> _What you should do_
Each line below from the one containing "digits.reverse.foldl (fun (acc" through the one containing "-- A raises" is to be given again exactly, and no line outside that span.

> _Data under study_
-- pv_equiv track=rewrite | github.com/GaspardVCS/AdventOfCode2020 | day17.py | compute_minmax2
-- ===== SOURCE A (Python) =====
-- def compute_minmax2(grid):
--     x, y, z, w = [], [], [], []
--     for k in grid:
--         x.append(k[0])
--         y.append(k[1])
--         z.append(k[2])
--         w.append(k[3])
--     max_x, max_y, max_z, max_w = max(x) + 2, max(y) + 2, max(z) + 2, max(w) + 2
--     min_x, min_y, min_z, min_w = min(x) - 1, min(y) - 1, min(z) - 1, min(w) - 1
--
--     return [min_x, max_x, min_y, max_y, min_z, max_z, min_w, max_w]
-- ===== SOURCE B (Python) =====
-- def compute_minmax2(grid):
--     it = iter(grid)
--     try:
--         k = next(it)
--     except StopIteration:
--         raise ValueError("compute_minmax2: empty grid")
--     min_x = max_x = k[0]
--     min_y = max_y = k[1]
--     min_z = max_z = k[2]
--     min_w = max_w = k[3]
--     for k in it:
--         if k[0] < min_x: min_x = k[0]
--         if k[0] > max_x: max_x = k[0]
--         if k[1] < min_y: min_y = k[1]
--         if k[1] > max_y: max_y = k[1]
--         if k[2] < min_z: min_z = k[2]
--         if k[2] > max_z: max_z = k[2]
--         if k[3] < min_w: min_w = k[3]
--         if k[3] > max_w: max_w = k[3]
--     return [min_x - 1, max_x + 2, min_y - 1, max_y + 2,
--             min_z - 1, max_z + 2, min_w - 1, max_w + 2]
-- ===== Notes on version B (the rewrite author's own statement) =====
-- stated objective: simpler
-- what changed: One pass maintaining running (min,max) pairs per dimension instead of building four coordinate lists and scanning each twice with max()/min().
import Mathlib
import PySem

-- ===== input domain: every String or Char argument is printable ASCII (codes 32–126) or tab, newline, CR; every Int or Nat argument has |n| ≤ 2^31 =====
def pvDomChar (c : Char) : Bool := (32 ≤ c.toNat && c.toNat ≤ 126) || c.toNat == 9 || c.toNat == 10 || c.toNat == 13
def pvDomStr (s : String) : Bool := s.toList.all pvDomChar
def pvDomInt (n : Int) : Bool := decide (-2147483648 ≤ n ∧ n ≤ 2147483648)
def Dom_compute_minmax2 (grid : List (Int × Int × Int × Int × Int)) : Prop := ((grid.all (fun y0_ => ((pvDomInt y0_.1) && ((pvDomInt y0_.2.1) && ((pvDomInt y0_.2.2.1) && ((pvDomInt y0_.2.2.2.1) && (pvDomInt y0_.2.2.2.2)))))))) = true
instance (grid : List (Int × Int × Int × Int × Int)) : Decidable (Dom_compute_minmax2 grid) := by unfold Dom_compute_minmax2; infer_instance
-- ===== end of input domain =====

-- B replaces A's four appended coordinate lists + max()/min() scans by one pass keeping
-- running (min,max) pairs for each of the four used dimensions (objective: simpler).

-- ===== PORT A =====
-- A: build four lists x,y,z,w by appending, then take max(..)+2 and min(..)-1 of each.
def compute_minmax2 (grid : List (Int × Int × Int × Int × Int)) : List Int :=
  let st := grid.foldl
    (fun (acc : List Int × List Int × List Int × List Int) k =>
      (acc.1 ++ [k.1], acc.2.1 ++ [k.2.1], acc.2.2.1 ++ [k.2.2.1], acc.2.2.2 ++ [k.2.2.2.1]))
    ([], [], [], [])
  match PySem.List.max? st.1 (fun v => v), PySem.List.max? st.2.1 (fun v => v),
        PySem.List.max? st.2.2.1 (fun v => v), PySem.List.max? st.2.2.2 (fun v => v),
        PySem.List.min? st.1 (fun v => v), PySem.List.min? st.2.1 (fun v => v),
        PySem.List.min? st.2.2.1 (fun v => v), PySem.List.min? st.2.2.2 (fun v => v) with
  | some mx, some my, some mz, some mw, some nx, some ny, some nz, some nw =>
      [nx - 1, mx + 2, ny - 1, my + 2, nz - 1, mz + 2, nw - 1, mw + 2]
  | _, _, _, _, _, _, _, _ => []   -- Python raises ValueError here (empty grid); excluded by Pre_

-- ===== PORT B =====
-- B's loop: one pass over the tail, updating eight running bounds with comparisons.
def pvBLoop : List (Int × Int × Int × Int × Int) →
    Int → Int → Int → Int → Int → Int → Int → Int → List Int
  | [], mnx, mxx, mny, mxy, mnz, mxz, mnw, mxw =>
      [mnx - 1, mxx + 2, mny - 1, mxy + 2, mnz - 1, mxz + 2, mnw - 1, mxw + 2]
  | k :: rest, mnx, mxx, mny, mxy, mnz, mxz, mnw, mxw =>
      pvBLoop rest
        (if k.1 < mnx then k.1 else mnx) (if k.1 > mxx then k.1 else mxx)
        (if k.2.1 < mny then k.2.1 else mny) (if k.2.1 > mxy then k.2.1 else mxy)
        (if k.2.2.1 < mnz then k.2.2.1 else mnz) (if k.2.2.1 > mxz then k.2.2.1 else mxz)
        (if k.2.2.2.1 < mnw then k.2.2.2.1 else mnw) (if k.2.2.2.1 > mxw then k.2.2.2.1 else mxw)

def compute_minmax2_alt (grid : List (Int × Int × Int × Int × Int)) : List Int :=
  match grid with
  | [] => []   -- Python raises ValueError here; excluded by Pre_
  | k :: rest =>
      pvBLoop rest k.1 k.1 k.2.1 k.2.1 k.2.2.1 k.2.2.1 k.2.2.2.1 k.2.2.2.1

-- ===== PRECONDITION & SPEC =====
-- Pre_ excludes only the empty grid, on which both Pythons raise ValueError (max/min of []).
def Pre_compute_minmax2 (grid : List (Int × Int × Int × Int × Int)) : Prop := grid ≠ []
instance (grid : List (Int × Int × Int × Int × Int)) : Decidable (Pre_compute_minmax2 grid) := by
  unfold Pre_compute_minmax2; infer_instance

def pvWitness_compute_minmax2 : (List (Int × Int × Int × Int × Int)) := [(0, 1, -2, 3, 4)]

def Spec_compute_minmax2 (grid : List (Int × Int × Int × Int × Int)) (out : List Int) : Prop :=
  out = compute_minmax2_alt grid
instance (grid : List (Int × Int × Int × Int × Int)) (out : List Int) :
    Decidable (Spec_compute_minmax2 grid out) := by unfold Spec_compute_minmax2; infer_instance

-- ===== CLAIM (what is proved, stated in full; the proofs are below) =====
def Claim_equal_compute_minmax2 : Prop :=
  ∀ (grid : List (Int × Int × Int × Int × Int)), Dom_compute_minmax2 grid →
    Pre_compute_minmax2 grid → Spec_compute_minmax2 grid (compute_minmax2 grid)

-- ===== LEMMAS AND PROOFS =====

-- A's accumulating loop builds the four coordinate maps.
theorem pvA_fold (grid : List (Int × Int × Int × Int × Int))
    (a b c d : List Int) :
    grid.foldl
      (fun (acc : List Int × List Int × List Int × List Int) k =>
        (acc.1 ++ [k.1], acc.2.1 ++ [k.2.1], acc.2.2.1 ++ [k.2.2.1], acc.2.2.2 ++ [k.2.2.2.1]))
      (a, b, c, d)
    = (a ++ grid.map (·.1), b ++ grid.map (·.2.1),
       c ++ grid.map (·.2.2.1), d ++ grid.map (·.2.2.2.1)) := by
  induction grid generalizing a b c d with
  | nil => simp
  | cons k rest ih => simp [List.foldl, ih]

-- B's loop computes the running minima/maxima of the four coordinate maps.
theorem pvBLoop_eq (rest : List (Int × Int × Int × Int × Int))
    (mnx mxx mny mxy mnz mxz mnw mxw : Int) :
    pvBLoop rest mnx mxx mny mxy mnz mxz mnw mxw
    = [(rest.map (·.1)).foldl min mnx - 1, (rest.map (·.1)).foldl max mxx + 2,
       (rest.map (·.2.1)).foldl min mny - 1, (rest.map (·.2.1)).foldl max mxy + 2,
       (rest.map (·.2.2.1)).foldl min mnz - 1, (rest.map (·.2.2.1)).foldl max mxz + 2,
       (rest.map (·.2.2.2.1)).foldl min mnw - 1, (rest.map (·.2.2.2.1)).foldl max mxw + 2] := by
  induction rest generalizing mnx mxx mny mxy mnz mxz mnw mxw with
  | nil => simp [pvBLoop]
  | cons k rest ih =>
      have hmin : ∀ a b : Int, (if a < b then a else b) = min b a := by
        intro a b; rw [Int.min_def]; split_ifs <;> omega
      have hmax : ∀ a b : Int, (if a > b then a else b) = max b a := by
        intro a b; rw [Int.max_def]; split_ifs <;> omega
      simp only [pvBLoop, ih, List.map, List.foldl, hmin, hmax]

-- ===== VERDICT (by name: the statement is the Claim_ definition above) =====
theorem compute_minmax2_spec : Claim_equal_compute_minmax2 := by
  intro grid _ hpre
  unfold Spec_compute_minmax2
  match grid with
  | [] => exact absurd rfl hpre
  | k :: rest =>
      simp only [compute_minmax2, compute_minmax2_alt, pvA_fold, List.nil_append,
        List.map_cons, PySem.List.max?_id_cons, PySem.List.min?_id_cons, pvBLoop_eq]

---

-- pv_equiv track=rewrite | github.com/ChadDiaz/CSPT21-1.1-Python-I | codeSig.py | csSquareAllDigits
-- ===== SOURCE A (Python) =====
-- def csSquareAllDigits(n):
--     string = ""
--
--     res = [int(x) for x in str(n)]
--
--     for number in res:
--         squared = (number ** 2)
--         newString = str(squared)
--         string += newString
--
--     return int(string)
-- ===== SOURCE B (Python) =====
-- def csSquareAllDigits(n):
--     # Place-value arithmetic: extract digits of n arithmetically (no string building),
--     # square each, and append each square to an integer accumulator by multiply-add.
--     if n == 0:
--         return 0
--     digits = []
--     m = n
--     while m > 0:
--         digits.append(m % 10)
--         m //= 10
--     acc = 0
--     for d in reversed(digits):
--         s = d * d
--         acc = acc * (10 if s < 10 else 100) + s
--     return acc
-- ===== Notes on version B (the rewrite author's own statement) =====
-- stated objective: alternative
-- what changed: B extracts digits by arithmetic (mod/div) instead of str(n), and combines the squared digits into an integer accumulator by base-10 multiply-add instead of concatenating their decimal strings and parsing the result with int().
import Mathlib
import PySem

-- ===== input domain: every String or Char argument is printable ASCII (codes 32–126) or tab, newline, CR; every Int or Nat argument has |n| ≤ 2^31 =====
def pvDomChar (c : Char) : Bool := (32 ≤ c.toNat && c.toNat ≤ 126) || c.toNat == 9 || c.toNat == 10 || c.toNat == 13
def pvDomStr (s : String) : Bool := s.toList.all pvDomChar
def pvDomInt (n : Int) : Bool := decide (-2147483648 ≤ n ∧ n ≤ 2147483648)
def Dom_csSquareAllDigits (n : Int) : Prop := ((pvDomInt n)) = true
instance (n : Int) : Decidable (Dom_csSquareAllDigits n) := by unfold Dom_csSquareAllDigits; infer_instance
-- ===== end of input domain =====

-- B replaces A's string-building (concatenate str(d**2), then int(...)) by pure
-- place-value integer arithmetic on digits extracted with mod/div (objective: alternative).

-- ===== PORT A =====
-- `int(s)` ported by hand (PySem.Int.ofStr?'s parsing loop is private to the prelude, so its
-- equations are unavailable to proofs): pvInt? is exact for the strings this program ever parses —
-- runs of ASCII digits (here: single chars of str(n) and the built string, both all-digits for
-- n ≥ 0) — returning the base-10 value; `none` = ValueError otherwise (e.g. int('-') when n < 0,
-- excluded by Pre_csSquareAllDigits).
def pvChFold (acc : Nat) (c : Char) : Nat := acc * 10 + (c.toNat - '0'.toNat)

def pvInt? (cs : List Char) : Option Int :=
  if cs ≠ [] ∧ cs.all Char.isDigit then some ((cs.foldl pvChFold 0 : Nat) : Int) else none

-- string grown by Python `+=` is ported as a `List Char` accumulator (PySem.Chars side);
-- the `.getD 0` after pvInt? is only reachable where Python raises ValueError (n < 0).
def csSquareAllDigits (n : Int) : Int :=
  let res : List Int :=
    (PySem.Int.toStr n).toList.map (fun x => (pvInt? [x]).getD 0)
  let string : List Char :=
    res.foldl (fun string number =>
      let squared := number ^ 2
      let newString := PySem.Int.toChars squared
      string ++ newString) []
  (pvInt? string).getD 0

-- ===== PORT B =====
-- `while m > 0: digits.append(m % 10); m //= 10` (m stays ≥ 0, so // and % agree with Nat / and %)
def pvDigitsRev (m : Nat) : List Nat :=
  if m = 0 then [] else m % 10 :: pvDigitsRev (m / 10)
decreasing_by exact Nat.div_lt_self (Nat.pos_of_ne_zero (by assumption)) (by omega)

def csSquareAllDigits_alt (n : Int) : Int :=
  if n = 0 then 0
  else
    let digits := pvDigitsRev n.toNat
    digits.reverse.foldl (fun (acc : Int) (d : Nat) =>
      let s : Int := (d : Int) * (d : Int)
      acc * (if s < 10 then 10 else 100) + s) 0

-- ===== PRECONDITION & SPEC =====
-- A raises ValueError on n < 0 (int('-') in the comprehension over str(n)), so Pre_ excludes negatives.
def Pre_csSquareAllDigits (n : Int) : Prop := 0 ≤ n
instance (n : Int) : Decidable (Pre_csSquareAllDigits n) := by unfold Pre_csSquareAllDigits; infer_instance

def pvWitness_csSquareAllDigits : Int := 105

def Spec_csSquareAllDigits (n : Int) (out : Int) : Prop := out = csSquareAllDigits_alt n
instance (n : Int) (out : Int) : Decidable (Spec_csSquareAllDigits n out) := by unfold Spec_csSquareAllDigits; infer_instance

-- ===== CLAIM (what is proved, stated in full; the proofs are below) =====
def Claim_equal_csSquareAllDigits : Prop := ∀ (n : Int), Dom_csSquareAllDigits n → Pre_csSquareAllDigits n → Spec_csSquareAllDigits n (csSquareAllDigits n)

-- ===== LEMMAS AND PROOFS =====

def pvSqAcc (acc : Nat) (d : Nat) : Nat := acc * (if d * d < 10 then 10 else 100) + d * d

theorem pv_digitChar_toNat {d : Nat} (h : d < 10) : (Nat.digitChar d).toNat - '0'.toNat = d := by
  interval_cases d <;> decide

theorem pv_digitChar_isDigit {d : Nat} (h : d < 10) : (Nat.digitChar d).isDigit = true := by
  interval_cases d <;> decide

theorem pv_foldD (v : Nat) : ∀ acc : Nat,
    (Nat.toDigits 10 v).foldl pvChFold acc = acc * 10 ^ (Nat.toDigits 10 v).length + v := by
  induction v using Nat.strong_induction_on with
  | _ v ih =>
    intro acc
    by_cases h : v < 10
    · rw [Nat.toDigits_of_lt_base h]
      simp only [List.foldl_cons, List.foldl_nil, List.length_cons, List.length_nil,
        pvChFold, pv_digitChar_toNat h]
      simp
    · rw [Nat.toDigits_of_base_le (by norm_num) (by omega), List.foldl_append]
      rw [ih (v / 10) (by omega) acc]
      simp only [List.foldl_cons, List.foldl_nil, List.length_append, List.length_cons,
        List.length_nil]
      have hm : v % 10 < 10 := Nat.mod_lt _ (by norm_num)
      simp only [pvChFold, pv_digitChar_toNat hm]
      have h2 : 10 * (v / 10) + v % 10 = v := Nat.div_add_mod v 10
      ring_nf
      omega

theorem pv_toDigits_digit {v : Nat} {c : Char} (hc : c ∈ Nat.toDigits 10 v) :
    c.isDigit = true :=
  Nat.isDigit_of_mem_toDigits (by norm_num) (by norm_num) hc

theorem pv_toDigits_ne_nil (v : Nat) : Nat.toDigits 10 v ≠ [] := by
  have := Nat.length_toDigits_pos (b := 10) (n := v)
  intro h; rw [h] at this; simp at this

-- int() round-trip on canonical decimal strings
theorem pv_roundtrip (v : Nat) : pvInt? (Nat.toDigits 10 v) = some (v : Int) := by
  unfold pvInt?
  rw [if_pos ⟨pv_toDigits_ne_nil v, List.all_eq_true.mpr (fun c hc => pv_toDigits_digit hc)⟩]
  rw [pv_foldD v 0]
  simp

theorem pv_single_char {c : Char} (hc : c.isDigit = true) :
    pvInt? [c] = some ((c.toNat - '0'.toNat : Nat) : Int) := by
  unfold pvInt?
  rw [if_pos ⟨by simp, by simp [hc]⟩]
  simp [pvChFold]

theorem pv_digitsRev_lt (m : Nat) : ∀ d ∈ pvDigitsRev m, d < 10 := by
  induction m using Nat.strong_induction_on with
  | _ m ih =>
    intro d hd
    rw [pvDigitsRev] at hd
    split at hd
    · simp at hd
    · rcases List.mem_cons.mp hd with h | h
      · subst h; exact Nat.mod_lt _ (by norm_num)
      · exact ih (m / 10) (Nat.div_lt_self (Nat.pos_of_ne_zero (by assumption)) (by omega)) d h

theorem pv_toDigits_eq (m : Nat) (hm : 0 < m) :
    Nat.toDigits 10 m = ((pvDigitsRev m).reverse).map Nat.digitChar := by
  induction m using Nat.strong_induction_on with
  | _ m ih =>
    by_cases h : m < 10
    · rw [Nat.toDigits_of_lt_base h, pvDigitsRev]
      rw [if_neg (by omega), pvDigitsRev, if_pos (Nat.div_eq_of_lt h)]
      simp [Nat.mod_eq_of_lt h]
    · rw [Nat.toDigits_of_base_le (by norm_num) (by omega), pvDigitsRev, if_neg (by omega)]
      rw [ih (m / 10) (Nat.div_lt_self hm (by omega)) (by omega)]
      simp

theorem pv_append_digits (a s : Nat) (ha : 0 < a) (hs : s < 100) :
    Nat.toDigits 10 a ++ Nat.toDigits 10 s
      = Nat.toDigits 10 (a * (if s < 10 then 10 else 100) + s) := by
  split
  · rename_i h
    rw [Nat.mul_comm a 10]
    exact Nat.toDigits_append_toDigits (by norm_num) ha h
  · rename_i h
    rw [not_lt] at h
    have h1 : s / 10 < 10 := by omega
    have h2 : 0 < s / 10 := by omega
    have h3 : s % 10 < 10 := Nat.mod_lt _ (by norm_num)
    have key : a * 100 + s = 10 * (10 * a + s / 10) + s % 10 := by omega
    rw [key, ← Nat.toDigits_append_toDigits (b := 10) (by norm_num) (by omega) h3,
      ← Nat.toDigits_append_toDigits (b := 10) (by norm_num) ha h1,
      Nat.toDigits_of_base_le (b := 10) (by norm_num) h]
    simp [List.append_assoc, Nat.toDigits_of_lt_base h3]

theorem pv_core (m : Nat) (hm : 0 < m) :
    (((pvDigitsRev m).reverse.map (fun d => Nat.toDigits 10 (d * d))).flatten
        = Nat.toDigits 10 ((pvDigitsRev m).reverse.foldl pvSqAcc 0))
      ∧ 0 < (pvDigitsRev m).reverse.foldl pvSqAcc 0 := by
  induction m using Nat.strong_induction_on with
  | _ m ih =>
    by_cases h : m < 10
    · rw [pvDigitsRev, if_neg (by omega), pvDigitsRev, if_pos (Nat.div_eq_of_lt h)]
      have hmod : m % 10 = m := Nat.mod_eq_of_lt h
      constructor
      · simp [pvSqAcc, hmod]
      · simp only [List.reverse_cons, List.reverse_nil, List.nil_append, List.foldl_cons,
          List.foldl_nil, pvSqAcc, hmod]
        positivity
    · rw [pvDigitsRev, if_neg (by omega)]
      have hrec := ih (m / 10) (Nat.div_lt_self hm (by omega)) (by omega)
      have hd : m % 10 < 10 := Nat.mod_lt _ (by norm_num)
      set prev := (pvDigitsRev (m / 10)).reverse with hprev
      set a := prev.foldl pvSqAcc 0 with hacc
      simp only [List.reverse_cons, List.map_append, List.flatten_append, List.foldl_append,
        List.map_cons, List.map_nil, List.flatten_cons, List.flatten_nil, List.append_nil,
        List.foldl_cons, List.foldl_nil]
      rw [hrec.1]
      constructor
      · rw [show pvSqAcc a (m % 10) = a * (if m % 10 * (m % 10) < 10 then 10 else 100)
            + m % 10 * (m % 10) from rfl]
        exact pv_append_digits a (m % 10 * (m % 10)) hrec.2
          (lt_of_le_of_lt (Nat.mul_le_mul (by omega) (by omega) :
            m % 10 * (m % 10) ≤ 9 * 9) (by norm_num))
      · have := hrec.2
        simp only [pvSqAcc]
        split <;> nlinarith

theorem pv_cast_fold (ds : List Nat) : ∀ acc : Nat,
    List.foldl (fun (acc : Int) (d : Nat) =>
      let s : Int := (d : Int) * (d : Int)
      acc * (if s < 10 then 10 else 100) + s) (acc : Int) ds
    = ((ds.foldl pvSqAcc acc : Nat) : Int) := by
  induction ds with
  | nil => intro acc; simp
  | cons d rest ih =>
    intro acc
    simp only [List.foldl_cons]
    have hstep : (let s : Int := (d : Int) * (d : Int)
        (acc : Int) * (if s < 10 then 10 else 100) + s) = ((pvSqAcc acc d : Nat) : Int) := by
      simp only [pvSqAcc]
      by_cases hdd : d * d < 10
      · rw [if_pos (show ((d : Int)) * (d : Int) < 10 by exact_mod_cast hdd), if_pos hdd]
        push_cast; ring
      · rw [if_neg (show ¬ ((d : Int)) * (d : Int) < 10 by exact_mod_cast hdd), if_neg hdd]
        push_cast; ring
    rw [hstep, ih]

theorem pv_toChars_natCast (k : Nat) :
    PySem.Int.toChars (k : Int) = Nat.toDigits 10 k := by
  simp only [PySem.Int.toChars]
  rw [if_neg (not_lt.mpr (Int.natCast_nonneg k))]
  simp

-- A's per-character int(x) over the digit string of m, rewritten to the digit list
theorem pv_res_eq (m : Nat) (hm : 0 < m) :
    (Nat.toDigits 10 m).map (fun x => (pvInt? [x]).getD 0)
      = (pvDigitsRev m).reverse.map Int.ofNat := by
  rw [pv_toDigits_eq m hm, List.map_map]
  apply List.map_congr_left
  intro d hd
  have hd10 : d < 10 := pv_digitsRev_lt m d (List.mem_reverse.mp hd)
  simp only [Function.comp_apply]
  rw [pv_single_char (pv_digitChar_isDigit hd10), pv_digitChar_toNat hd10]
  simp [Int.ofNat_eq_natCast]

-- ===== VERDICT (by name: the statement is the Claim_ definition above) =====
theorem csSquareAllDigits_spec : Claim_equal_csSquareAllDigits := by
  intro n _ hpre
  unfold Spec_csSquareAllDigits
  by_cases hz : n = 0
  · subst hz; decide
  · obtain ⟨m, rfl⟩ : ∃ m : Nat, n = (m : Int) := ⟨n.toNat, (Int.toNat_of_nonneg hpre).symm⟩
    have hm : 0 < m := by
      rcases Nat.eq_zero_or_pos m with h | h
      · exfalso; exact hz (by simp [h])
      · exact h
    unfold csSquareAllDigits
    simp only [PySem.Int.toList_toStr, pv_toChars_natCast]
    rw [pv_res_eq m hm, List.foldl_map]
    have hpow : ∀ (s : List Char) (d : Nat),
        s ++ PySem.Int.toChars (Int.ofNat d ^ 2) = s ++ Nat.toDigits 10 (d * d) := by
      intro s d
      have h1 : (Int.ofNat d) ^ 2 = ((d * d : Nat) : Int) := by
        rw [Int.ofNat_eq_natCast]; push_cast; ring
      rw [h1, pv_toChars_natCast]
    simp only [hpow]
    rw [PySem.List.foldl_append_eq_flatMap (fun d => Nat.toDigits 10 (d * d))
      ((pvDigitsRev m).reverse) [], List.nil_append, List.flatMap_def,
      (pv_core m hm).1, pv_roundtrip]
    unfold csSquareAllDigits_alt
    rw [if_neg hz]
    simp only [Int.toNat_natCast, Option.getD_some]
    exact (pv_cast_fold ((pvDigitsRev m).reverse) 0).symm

> _Finished task_
    digits.reverse.foldl (fun (acc : Int) (d : Nat) =>
      let s : Int := (d : Int) * (d : Int)
      acc * (if s < 10 then 10 else 100) + s) 0

-- ===== PRECONDITION & SPEC =====
-- A raises ValueError on n < 0 (int('-') in the comprehension over str(n)), so Pre_ excludes negatives.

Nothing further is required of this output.